Question

The angular momentum and the energy of the electron in the second Bohr’s orbit are respectively

• A. \( \frac{h}{\pi} \) and -13.6 eV
• B. \( \frac{2h}{\pi} \) and -1.5 eV
• C. \( \frac{h}{\pi} \) and -3.4eV
• D. \( \frac{h}{2\pi} \) and - 3.4 eV
• E. \( \frac{2h}{\pi} \) and -3.4 Ev

Hint:

Memorize the energy levels of Hydrogen for quick calculations:
\(n=1 \to -13.6 \text{ eV} \)
\(n=2 \to -3.4 \text{ eV} \)
\(n=3 \to -1.51 \text{ eV} \)
\(n=4 \to -0.85 \text{ eV} \)

Answer 1

The Correct Option is C

Step 1: Understanding the Concept:
Bohr’s model of the atom quantizes both the angular momentum and the energy levels of electrons in hydrogen-like atoms.

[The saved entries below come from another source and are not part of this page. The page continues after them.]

-- pv_equiv track=rewrite | github.com/RaysonSu/intcode | comp.py | compute_index
-- ===== SOURCE A (Python) =====
-- def compute_index(lines: list[str]) -> list[int]:
--     index = 0
--     indices = []
--     for row in lines:
--         indices.append(index)
--         first_token = row.split(" ")[0]
--
--         match first_token:
--             case "add" | "mul" | "ltn" | "ieq":
--                 index += 4
--             case "jfp" | "jfz":
--                 index += 3
--             case "inp" | "out" | "srb":
--                 index += 2
--             case "hlt" | "lit":
--                 index += 1
--             case _:
--                 pass
--
--     return indices
-- ===== SOURCE B (Python) =====
-- SIZES = {"add": 4, "mul": 4, "ltn": 4, "ieq": 4,
--          "jfp": 3, "jfz": 3,
--          "inp": 2, "out": 2, "srb": 2,
--          "hlt": 1, "lit": 1}
--
-- def compute_index(lines: list[str]) -> list[int]:
--     # Each line's offset equals the total code length minus the length of the
--     # code from that line to the end.  So: compute the sizes, then the grand
--     # total, then walk the program BACKWARDS maintaining the remaining suffix
--     # length, and reverse the collected offsets at the end.
--     sizes = [SIZES.get(row.split(" ")[0], 0) for row in lines]
--     remaining = sum(sizes)
--     out = []
--     for s in reversed(sizes):
--         remaining -= s
--         out.append(remaining)
--     out.reverse()
--     return out
-- ===== Notes on version B (the rewrite author's own statement) =====
-- stated objective: alternative
-- what changed: A accumulates offsets in one forward pass; B instead computes each line's size, the total code length, and then traverses the program BACKWARDS, deriving each offset as total minus the remaining suffix length, reversing the collected list at the end.
import Mathlib
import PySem

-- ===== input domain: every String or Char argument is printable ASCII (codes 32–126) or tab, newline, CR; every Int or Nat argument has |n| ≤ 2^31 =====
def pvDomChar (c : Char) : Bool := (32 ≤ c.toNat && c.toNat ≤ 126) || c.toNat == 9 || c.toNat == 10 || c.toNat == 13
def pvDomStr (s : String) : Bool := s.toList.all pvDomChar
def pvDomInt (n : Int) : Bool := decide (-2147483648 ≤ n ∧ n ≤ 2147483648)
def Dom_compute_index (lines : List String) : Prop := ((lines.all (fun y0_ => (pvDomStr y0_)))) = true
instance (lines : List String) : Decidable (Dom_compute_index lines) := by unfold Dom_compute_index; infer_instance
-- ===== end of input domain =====

-- B replaces A's forward running-offset loop by a sizes table, the grand total, and a BACKWARD walk
-- subtracting suffix lengths (objective: alternative, same cost).

-- ===== PORT A =====
def compute_index (lines : List String) : List Int :=
  (lines.foldl (fun (st : Int × List Int) row =>
    let indices := st.2 ++ [st.1]
    let first_token := (((PySem.Str.split? row " ").getD []).headD "")
    let index :=
      if first_token = "add" ∨ first_token = "mul" ∨ first_token = "ltn" ∨ first_token = "ieq" then st.1 + 4
      else if first_token = "jfp" ∨ first_token = "jfz" then st.1 + 3
      else if first_token = "inp" ∨ first_token = "out" ∨ first_token = "srb" then st.1 + 2
      else if first_token = "hlt" ∨ first_token = "lit" then st.1 + 1
      else st.1
    (index, indices)) (0, [])).2

-- ===== PORT B =====
def pvSIZES : PySem.Dict String Int :=
  PySem.Dict.ofList [("add", 4), ("mul", 4), ("ltn", 4), ("ieq", 4),
                     ("jfp", 3), ("jfz", 3),
                     ("inp", 2), ("out", 2), ("srb", 2),
                     ("hlt", 1), ("lit", 1)]

def compute_index_alt (lines : List String) : List Int :=
  let sizes := lines.map (fun row => pvSIZES.getD (((PySem.Str.split? row " ").getD []).headD "") 0)
  let total := sizes.sum
  -- backward walk: 'remaining -= s; out.append(remaining)' over reversed(sizes), then out.reverse()
  ((sizes.reverse.foldl (fun (st : Int × List Int) s => (st.1 - s, st.2 ++ [st.1 - s])) (total, [])).2).reverse

-- ===== PRECONDITION & SPEC =====
def Spec_compute_index (lines : List String) (out : List Int) : Prop := out = compute_index_alt lines
instance (lines : List String) (out : List Int) : Decidable (Spec_compute_index lines out) := by unfold Spec_compute_index; infer_instance

-- ===== CLAIM =====
def Claim_equal_compute_index : Prop := ∀ (lines : List String), Dom_compute_index lines → Spec_compute_index lines (compute_index lines)

-- ===== LEMMAS AND PROOFS =====
-- reference form: exclusive prefix scan of a sizes list starting at i
def pvScan (i : Int) : List Int → List Int
  | [] => []
  | s :: rest => i :: pvScan (i + s) rest

-- each line's size, as B looks it up
def pvSize (row : String) : Int :=
  pvSIZES.getD (((PySem.Str.split? row " ").getD []).headD "") 0

set_option maxHeartbeats 1000000 in
theorem pv_size_eq (t : String) :
    pvSIZES.getD t 0 =
      (if t = "add" ∨ t = "mul" ∨ t = "ltn" ∨ t = "ieq" then (4 : Int)
       else if t = "jfp" ∨ t = "jfz" then 3
       else if t = "inp" ∨ t = "out" ∨ t = "srb" then 2
       else if t = "hlt" ∨ t = "lit" then 1
       else 0) := by
  have h : pvSIZES = PySem.Dict.mk [("add", 4), ("mul", 4), ("ltn", 4), ("ieq", 4),
      ("jfp", 3), ("jfz", 3), ("inp", 2), ("out", 2), ("srb", 2), ("hlt", 1), ("lit", 1)] := by decide
  rw [h]
  simp only [PySem.Dict.getD_eq_get?_getD, PySem.Dict.get?_mk_cons, beq_iff_eq]
  split_ifs <;> (try subst t) <;> simp_all [PySem.Dict.get?, eq_comm]

-- A's forward loop computes the exclusive prefix scan of the sizes
theorem pvA_foldl (lines : List String) : ∀ (i : Int) (acc : List Int),
    (lines.foldl (fun (st : Int × List Int) row =>
      let indices := st.2 ++ [st.1]
      let first_token := (((PySem.Str.split? row " ").getD []).headD "")
      let index :=
        if first_token = "add" ∨ first_token = "mul" ∨ first_token = "ltn" ∨ first_token = "ieq" then st.1 + 4
        else if first_token = "jfp" ∨ first_token = "jfz" then st.1 + 3
        else if first_token = "inp" ∨ first_token = "out" ∨ first_token = "srb" then st.1 + 2
        else if first_token = "hlt" ∨ first_token = "lit" then st.1 + 1
        else st.1
      (index, indices)) (i, acc)).2 = acc ++ pvScan i (lines.map pvSize) := by
  induction lines with
  | nil => intro i acc; simp [pvScan]
  | cons row rest ih =>
      intro i acc
      simp only [List.foldl_cons, List.map_cons, pvScan]
      rw [ih]
      have : (if (((PySem.Str.split? row " ").getD []).headD "") = "add" ∨ (((PySem.Str.split? row " ").getD []).headD "") = "mul" ∨ (((PySem.Str.split? row " ").getD []).headD "") = "ltn" ∨ (((PySem.Str.split? row " ").getD []).headD "") = "ieq" then i + 4
        else if (((PySem.Str.split? row " ").getD []).headD "") = "jfp" ∨ (((PySem.Str.split? row " ").getD []).headD "") = "jfz" then i + 3
        else if (((PySem.Str.split? row " ").getD []).headD "") = "inp" ∨ (((PySem.Str.split? row " ").getD []).headD "") = "out" ∨ (((PySem.Str.split? row " ").getD []).headD "") = "srb" then i + 2
        else if (((PySem.Str.split? row " ").getD []).headD "") = "hlt" ∨ (((PySem.Str.split? row " ").getD []).headD "") = "lit" then i + 1
        else i) = i + pvSize row := by
        unfold pvSize; rw [pv_size_eq]; split_ifs <;> simp
      rw [this]; simp

-- B's backward loop, read through foldr: remaining total and collected (reversed) offsets
theorem pvB_foldr (sizes : List Int) : ∀ (t : Int) (acc : List Int),
    sizes.foldr (fun s (st : Int × List Int) => (st.1 - s, st.2 ++ [st.1 - s])) (t, acc)
      = (t - sizes.sum, acc ++ (pvScan (t - sizes.sum) sizes).reverse) := by
  induction sizes with
  | nil => intro t acc; simp [pvScan]
  | cons s rest ih =>
      intro t acc
      simp only [List.foldr_cons, ih, pvScan, List.sum_cons, List.reverse_cons]
      have h2 : t - (s + rest.sum) + s = t - rest.sum := by ring
      have h1 : t - rest.sum - s = t - (s + rest.sum) := by ring
      rw [h2, h1]; simp

-- ===== VERDICT =====
theorem compute_index_spec : Claim_equal_compute_index := by
  intro lines _
  unfold Spec_compute_index compute_index compute_index_alt
  rw [pvA_foldl lines 0 []]
  have hfold := pvB_foldr (lines.map pvSize) (lines.map pvSize).sum []
  show [] ++ pvScan 0 (lines.map pvSize) =
    (((lines.map pvSize).reverse.foldl (fun (st : Int × List Int) s => (st.1 - s, st.2 ++ [st.1 - s]))
      ((lines.map pvSize).sum, [])).2).reverse
  rw [List.foldl_reverse, hfold]
  simp
-- pv_equiv track=rewrite | github.com/posl/comment_recommendation | script/split_gen/4_time/en/250_D/8.py | solve
-- ===== SOURCE A (Python) =====
-- def solve(n):
--     p = 1
--     q = 2
--     ans = 0
--     while p < n:
--         while p * q**3 < n:
--             q += 1
--         ans += q - 2
--         p += 1
--         q = p + 1
--     return ans
-- ===== SOURCE B (Python) =====
-- def icbrt_ceil(m):
--     # least q >= 1 with q**3 >= m (binary search)
--     lo, hi = 1, m
--     while lo < hi:
--         mid = lo + (hi - lo) // 2
--         if mid ** 3 >= m:
--             hi = mid
--         else:
--             lo = mid + 1
--     return lo
--
--
-- def solve(n):
--     ans = 0
--     p = 1
--     while p * (p + 1) ** 3 < n:
--         m = -((-n) // p)          # ceil(n / p)
--         ans += icbrt_ceil(m) - 2
--         p += 1
--     if n > p:
--         # for every remaining p < n the threshold q is p + 1, contributing p - 1
--         ans += (n - 1) * (n - 2) // 2 - (p - 1) * (p - 2) // 2
--     return ans
-- ===== Notes on version B (the rewrite author's own statement) =====
-- stated objective: faster
-- what changed: A advances q by unit steps for every p below n; B binary-searches the integer ceiling cube root of ceil(n/p) for the few small p whose inner loop actually moves, and replaces the whole remaining tail, where the threshold stays at the value q is re-seeded with, by a closed-form arithmetic-series sum.
import Mathlib
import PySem

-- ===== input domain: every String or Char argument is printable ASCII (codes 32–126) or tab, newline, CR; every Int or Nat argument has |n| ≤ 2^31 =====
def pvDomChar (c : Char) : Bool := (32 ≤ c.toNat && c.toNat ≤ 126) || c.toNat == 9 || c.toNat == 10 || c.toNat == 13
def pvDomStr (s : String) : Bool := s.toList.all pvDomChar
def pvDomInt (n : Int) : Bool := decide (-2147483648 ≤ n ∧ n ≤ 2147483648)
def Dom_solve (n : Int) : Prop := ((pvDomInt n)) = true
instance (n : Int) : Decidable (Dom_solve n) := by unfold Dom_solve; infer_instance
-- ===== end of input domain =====

-- B replaces A's per-unit increments by a binary-search cube root per small p plus a
-- closed-form arithmetic-series formula for the tail where the threshold never moves (objective: faster).
-- The Nat 'fuel' arguments below only make the loops total; each is a proved-sufficient bound.

-- ===== PORT A =====
-- inner 'while p * q**3 < n: q += 1' (fuel (n - q).toNat suffices: each step needs q < n)
def pvInnerAGo : Nat → Int → Int → Int → Int
  | 0, _, _, q => q
  | k + 1, n, p, q => if p * q ^ 3 < n then pvInnerAGo k n p (q + 1) else q

def pvInnerA (n p q : Int) : Int := pvInnerAGo (n - q).toNat n p q

-- outer 'while p < n' with state (p, q, ans); A re-seeds q = p + 1 after each step
def pvOuterAGo : Nat → Int → Int → Int → Int → Int
  | 0, _, _, _, ans => ans
  | k + 1, n, p, q, ans =>
    if p < n then pvOuterAGo k n (p + 1) ((p + 1) + 1) (ans + (pvInnerA n p q - 2)) else ans

def solve (n : Int) : Int := pvOuterAGo (n - 1).toNat n 1 2 0

-- ===== PORT B =====
-- binary-search loop of icbrt_ceil: 'while lo < hi: mid = lo + (hi-lo)//2 …' (interval shrinks each step)
def pvIcbrtGo : Nat → Int → Int → Int → Int
  | 0, _, lo, _ => lo
  | k + 1, m, lo, hi =>
    if lo < hi then
      let mid := lo + PySem.Int.floordiv (hi - lo) 2
      if m ≤ mid ^ 3 then pvIcbrtGo k m lo mid else pvIcbrtGo k m (mid + 1) hi
    else lo

-- icbrt_ceil(m): least q ≥ 1 with q**3 ≥ m
def pvIcbrtCeil (m : Int) : Int := pvIcbrtGo (m - 1).toNat m 1 m

-- head loop 'while p * (p+1)**3 < n', returns (p, ans)
def pvHeadBGo : Nat → Int → Int → Int → Int × Int
  | 0, _, p, ans => (p, ans)
  | k + 1, n, p, ans =>
    if p * (p + 1) ^ 3 < n then
      pvHeadBGo k n (p + 1) (ans + (pvIcbrtCeil (-(PySem.Int.floordiv (-n) p)) - 2))
    else (p, ans)

def solve_alt (n : Int) : Int :=
  let r := pvHeadBGo (n - 1).toNat n 1 0
  if r.1 < n then
    r.2 + (PySem.Int.floordiv ((n - 1) * (n - 2)) 2 - PySem.Int.floordiv ((r.1 - 1) * (r.1 - 2)) 2)
  else r.2

-- ===== PRECONDITION & SPEC =====
def Spec_solve (n : Int) (out : Int) : Prop := out = solve_alt n
instance (n : Int) (out : Int) : Decidable (Spec_solve n out) := by unfold Spec_solve; infer_instance

-- ===== CLAIM (what is proved, stated in full; the proofs are below) =====
def Claim_equal_solve : Prop := ∀ (n : Int), Dom_solve n → Spec_solve n (solve n)

-- ===== LEMMAS AND PROOFS =====

-- q ≤ p * q^3 for 1 ≤ p, 1 ≤ q
theorem pvSelfLe (p q : Int) (hp : 1 ≤ p) (hq : 1 ≤ q) : q ≤ p * q ^ 3 := by
  have h1 : q ≤ q ^ 3 := by nlinarith [sq_nonneg q, sq_nonneg (q - 1)]
  have h2 : q ^ 3 ≤ p * q ^ 3 := by nlinarith [pow_pos (show (0:Int) < q by omega) 3]
  omega

-- A's inner loop returns the least q' ≥ q with n ≤ p * q'^3 (given enough fuel)
theorem pvInnerAGo_spec (k : Nat) :
    ∀ n p q : Int, 1 ≤ p → 1 ≤ q → (n - q).toNat ≤ k →
    q ≤ pvInnerAGo k n p q ∧ n ≤ p * (pvInnerAGo k n p q) ^ 3 ∧
      ∀ x, q ≤ x → x < pvInnerAGo k n p q → p * x ^ 3 < n := by
  induction k with
  | zero =>
    intro n p q hp hq hk
    have := pvSelfLe p q hp hq
    exact ⟨le_refl _, by simp [pvInnerAGo]; omega, fun x hx1 hx2 => by simp [pvInnerAGo] at hx2; omega⟩
  | succ k ih =>
    intro n p q hp hq hk
    by_cases h : p * q ^ 3 < n
    · have hqn : q < n := by have := pvSelfLe p q hp hq; omega
      have hrec := ih n p (q + 1) hp (by omega) (by omega)
      simp only [pvInnerAGo, h, if_pos]
      refine ⟨by omega, hrec.2.1, fun x hx1 hx2 => ?_⟩
      rcases eq_or_lt_of_le hx1 with rfl | hlt
      · exact h
      · exact hrec.2.2 x (by omega) hx2
    · simp only [pvInnerAGo, h, if_neg, not_false_iff]
      exact ⟨le_refl _, by omega, fun x hx1 hx2 => by omega⟩

-- wrapper form used below
theorem pvInnerA_spec (n p q : Int) (hp : 1 ≤ p) (hq : 1 ≤ q) :
    q ≤ pvInnerA n p q ∧ n ≤ p * (pvInnerA n p q) ^ 3 ∧
      ∀ x, q ≤ x → x < pvInnerA n p q → p * x ^ 3 < n :=
  pvInnerAGo_spec (n - q).toNat n p q hp hq (le_refl _)

-- when the loop guard already fails, the inner loop returns q at any fuel
theorem pvInnerAGo_stop (k : Nat) (n p q : Int) (h : ¬ p * q ^ 3 < n) :
    pvInnerAGo k n p q = q := by
  cases k <;> simp [pvInnerAGo, h]

-- the binary search returns the least r with m ≤ r^3, within [lo, hi] (given fuel ≥ hi - lo)
theorem pvIcbrtGo_spec (k : Nat) :
    ∀ m lo hi : Int, lo ≤ hi → (hi - lo).toNat ≤ k → m ≤ hi ^ 3 → (∀ x, x < lo → x ^ 3 < m) →
    lo ≤ pvIcbrtGo k m lo hi ∧ pvIcbrtGo k m lo hi ≤ hi ∧ m ≤ (pvIcbrtGo k m lo hi) ^ 3 ∧
      ∀ x, x < pvIcbrtGo k m lo hi → x ^ 3 < m := by
  induction k with
  | zero =>
    intro m lo hi hlh hk hhi hlo
    have heq : lo = hi := by omega
    subst heq
    exact ⟨le_refl _, le_refl _, by simpa [pvIcbrtGo] using hhi, by simpa [pvIcbrtGo] using hlo⟩
  | succ k ih =>
    intro m lo hi hlh hk hhi hlo
    by_cases h : lo < hi
    · simp only [pvIcbrtGo, h, if_pos]
      have hmid : lo ≤ lo + PySem.Int.floordiv (hi - lo) 2 ∧ lo + PySem.Int.floordiv (hi - lo) 2 < hi := by
        rw [PySem.Int.floordiv_eq_ediv_of_pos (by omega : (0:Int) < 2)]
        omega
      set mid := lo + PySem.Int.floordiv (hi - lo) 2 with hmiddef
      by_cases hm : m ≤ mid ^ 3
      · simp only [hm, if_pos]
        have := ih m lo mid (by omega) (by omega) hm hlo
        exact ⟨this.1, by omega, this.2.2⟩
      · simp only [hm, if_neg, not_false_iff]
        have hlo' : ∀ x, x < mid + 1 → x ^ 3 < m := by
          intro x hx
          rcases lt_or_ge x lo with h1 | h1
          · exact hlo x h1
          · have : x ^ 3 ≤ mid ^ 3 := (Odd.strictMono_pow (R := ℤ) (by decide : Odd 3)).monotone (by omega)
            omega
        have := ih m (mid + 1) hi (by omega) (by omega) hhi hlo'
        exact ⟨by omega, this.2.1, this.2.2⟩
    · have heq : lo = hi := by omega
      subst heq
      simp only [pvIcbrtGo, h, if_neg, not_false_iff]
      exact ⟨le_refl _, le_refl _, hhi, hlo⟩

-- ceiling bracket: for 0 < p,  -((-n) // p) ≤ y ↔ n ≤ p * y
theorem pvCeilLe (n p y : Int) (hp : 0 < p) :
    (-(PySem.Int.floordiv (-n) p) ≤ y) ↔ n ≤ p * y := by
  have key := PySem.Int.le_floordiv_iff_mul_le (a := -n) (b := p) (q := -y) hp
  constructor <;> intro h
  · have := key.mp (by omega)
    nlinarith
  · have := key.mpr (by nlinarith)
    omega

-- in the head region A's inner threshold equals B's cube-root value
theorem pvHeadStep (n p : Int) (hp : 1 ≤ p) (h : p * (p + 1) ^ 3 < n) :
    pvInnerA n p (p + 1) = pvIcbrtCeil (-(PySem.Int.floordiv (-n) p)) := by
  set m := -(PySem.Int.floordiv (-n) p) with hm
  have hbr : ∀ y, (m ≤ y ↔ n ≤ p * y) := fun y => pvCeilLe n p y (by omega)
  have hm9 : 9 ≤ m := by
    by_contra hc
    have h8 : m ≤ (p + 1) ^ 3 := by nlinarith [sq_nonneg (p + 1), sq_nonneg p]
    have := (hbr ((p + 1) ^ 3)).mp h8
    omega
  have hmc : m ≤ m ^ 3 := by
    nlinarith [mul_nonneg (mul_nonneg (by omega : (0:ℤ) ≤ m) (by omega : (0:ℤ) ≤ m - 1)) (by omega : (0:ℤ) ≤ m + 1)]
  obtain ⟨hr1, hr2, hr3, hr4⟩ :=
    pvIcbrtGo_spec (m - 1).toNat m 1 m (by omega) (by omega) hmc (by
      intro x hx
      have hx3 : x ^ 3 ≤ 0 := Odd.pow_nonpos (by decide) (by omega)
      omega)
  obtain ⟨ha1, ha2, ha3⟩ := pvInnerA_spec n p (p + 1) hp (by omega)
  set r := pvIcbrtGo (m - 1).toNat m 1 m with hrdef
  set a := pvInnerA n p (p + 1) with hadef
  have hrn : n ≤ p * r ^ 3 := (hbr (r ^ 3)).mp hr3
  have hrp : p + 1 < r := by
    by_contra hc
    have : r ^ 3 ≤ (p + 1) ^ 3 := (Odd.strictMono_pow (R := ℤ) (by decide : Odd 3)).monotone (by omega)
    nlinarith
  have h1 : a ≤ r := by
    by_contra hc
    have := ha3 r (by omega) (by omega)
    omega
  have h2 : r ≤ a := by
    by_contra hc
    have hcube := hr4 a (by omega)
    have : ¬ n ≤ p * a ^ 3 := fun hn => by
      have := (hbr (a ^ 3)).mpr hn
      omega
    omega
  show a = pvIcbrtGo (m - 1).toNat m 1 m
  omega

-- tail: once n ≤ p * (p+1)^3, every later threshold is p + 1; the sum closes to a formula
theorem pvTail (n : Int) (k : Nat) :
    ∀ p ans : Int, 1 ≤ p → (n - p).toNat ≤ k → n ≤ p * (p + 1) ^ 3 →
    pvOuterAGo k n p ((p + 1) + 1 - 1) ans =
      if p < n then
        ans + (PySem.Int.floordiv ((n - 1) * (n - 2)) 2 -
               PySem.Int.floordiv ((p - 1) * (p - 2)) 2)
      else ans := by
  induction k with
  | zero =>
    intro p ans hp hk hth
    have : ¬ p < n := by omega
    simp [pvOuterAGo, this]
  | succ k ih =>
    intro p ans hp hk hth
    by_cases hpn : p < n
    · simp only [pvOuterAGo, hpn, if_pos]
      have hin : pvInnerA n p ((p + 1) + 1 - 1) = p + 1 := by
        have harg : (p + 1) + 1 - 1 = p + 1 := by ring
        rw [harg]
        exact pvInnerAGo_stop _ n p (p + 1) (by omega)
      rw [hin]
      have hth' : n ≤ (p + 1) * ((p + 1) + 1) ^ 3 := by nlinarith [sq_nonneg p, sq_nonneg (p + 1)]
      have hstep := ih (p + 1) (ans + (p + 1 - 2)) (by omega) (by omega) hth'
      have harg2 : ((p + 1) + 1) + 1 - 1 = (p + 1) + 1 := by ring
      rw [harg2] at hstep
      rw [hstep]
      rw [PySem.Int.floordiv_eq_ediv_of_pos (by omega : (0:Int) < 2),
          PySem.Int.floordiv_eq_ediv_of_pos (by omega : (0:Int) < 2),
          PySem.Int.floordiv_eq_ediv_of_pos (by omega : (0:Int) < 2)]
      have hE : ((n - 1) * (n - 2)) % 2 = 0 := by
        have h1 : Even ((n - 2) * ((n - 2) + 1)) := Int.even_mul_succ_self (n - 2)
        have h2 : (n - 1) * (n - 2) = (n - 2) * ((n - 2) + 1) := by ring
        obtain ⟨c, hc⟩ := h1
        rw [h2]
        omega
      have hF : (p * (p - 1)) % 2 = 0 := by
        have h1 : Even ((p - 1) * ((p - 1) + 1)) := Int.even_mul_succ_self (p - 1)
        have h2 : p * (p - 1) = (p - 1) * ((p - 1) + 1) := by ring
        obtain ⟨c, hc⟩ := h1
        rw [h2]
        omega
      have hrel1 : ((p + 1) - 1) * ((p + 1) - 2) = p * (p - 1) := by ring
      have hrel2 : (p - 1) * (p - 2) = p * (p - 1) - 2 * (p - 1) := by ring
      rw [hrel1, hrel2]
      by_cases hpn1 : p + 1 < n
      · simp only [hpn1, if_pos]
        omega
      · simp only [hpn1, if_false]
        have hnp : n = p + 1 := by omega
        subst hnp
        omega
    · simp [pvOuterAGo, hpn]

-- main invariant: from any head state (p, ans), with the same fuel, the two loops agree
theorem pvMain (n : Int) (k : Nat) :
    ∀ p ans : Int, 1 ≤ p → (n - p).toNat ≤ k →
    pvOuterAGo k n p ((p + 1) + 1 - 1) ans =
      (let r := pvHeadBGo k n p ans
       if r.1 < n then
         r.2 + (PySem.Int.floordiv ((n - 1) * (n - 2)) 2 -
                PySem.Int.floordiv ((r.1 - 1) * (r.1 - 2)) 2)
       else r.2) := by
  induction k with
  | zero =>
    intro p ans hp hk
    have : ¬ p < n := by omega
    simp [pvOuterAGo, pvHeadBGo, this]
  | succ k ih =>
    intro p ans hp hk
    by_cases h : p * (p + 1) ^ 3 < n
    · have hp1 : 0 < (p + 1) ^ 3 := by positivity
      have hpn : p < n := by nlinarith
      simp only [pvOuterAGo, pvHeadBGo, hpn, h, if_pos]
      have harg : (p + 1) + 1 - 1 = p + 1 := by ring
      rw [harg, pvHeadStep n p hp h]
      have := ih (p + 1) (ans + (pvIcbrtCeil (-(PySem.Int.floordiv (-n) p)) - 2)) (by omega) (by omega)
      have harg2 : ((p + 1) + 1) + 1 - 1 = (p + 1) + 1 := by ring
      rw [harg2] at this
      simpa using this
    · simp only [pvHeadBGo, h, if_neg, not_false_iff]
      simpa using pvTail n (k + 1) p ans hp (by omega) (by omega)
  -- note: pvOuterAGo's q argument is written '(p + 1) + 1 - 1' so both fuel cases share one statement

-- ===== VERDICT (by name: the statement is the Claim_ definition above) =====
theorem solve_spec : Claim_equal_solve := by
  intro n _
  unfold Spec_solve solve solve_alt
  have h := pvMain n (n - 1).toNat 1 0 (by omega) (by omega)
  have harg : ((1:Int) + 1) + 1 - 1 = 2 := by ring
  rw [harg] at h
  simpa using h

Step 2: Key Formula or Approach:
1. Angular momentum (\(L\)): \( L = n \frac{h}{2\pi} \)
2. Energy (\(E\)): \( E_n = -\frac{13.6}{n^2} \text{ eV} \)

Step 3: Detailed Explanation:
For the second Bohr orbit, the principal quantum number \(n = 2\).

Calculating Angular Momentum (\(L\)):
\[ L = 2 \times \frac{h}{2\pi} = \frac{h}{\pi} \]

Calculating Energy (\(E\)):
\[ E_2 = -\frac{13.6}{2^2} = -\frac{13.6}{4} = -3.4 \text{ eV} \]

Comparing with the options, Option (C) provides both values correctly.

Step 4: Final Answer:
The angular momentum is \(h/\pi\) and the energy is -3.4 eV.